[Saved entries]
-.-.-
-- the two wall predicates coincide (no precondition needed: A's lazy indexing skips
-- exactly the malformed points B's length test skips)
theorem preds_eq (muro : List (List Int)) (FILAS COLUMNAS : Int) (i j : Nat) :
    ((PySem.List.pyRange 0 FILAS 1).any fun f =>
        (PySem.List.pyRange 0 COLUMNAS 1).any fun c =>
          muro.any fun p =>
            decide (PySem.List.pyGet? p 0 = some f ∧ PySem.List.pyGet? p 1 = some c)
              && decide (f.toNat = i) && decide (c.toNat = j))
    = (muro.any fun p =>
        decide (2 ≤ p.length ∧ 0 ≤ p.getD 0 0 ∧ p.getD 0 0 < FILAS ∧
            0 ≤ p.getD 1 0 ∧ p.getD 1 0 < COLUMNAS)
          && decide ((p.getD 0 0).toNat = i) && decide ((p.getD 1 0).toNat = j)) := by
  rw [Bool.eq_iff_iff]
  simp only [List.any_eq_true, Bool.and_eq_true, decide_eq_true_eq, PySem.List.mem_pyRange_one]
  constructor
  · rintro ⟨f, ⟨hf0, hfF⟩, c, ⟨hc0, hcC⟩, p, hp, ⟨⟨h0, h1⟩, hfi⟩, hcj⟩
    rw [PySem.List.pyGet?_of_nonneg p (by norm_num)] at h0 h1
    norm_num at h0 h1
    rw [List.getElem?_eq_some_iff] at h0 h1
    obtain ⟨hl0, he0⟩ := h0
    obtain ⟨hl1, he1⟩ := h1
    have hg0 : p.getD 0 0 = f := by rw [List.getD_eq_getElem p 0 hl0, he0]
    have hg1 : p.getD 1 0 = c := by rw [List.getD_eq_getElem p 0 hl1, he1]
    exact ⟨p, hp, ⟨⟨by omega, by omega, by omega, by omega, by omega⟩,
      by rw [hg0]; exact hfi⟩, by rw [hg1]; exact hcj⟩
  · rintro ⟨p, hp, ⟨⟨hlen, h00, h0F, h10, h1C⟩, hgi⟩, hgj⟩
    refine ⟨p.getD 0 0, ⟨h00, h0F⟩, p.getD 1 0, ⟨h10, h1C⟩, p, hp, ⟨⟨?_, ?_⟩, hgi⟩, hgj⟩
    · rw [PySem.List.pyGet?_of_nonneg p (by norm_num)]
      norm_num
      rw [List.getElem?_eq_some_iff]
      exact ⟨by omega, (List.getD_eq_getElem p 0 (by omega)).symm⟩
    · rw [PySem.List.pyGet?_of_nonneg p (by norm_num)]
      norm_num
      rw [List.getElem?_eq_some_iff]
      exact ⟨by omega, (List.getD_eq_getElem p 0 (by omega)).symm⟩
-.-.-
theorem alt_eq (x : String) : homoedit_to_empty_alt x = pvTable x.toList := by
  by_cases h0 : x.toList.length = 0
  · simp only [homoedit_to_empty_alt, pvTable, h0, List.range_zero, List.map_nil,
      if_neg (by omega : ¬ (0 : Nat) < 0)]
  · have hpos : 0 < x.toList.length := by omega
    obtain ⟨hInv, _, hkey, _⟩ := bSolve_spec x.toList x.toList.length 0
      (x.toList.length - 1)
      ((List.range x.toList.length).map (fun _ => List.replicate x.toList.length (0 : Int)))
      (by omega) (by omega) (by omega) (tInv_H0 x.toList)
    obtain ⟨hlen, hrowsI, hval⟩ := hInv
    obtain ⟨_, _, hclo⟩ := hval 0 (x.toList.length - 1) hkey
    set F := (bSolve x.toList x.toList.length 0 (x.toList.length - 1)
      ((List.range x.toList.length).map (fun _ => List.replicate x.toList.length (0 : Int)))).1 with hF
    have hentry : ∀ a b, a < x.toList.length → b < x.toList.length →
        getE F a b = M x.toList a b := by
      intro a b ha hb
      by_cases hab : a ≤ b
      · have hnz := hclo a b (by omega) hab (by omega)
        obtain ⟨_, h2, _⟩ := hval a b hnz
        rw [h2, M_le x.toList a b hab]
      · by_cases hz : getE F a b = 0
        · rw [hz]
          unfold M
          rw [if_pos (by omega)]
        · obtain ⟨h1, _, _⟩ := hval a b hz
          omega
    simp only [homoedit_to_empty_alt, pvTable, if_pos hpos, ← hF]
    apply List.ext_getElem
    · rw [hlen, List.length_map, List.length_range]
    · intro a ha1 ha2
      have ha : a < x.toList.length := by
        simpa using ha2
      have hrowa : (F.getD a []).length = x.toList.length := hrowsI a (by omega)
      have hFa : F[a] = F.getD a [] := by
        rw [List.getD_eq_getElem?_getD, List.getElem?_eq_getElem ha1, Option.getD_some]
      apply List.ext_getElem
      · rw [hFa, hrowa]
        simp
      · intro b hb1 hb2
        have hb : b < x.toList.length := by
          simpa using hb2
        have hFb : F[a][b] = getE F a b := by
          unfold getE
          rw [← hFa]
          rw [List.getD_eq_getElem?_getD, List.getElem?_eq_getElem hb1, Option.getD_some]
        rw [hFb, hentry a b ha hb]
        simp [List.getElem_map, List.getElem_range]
-.-.-
* [TASK DIRECTIONS]:
Go through the data line by line and say how many lines contain "hrowa". Give the number alone.

* [ANSWER SPACE]:
2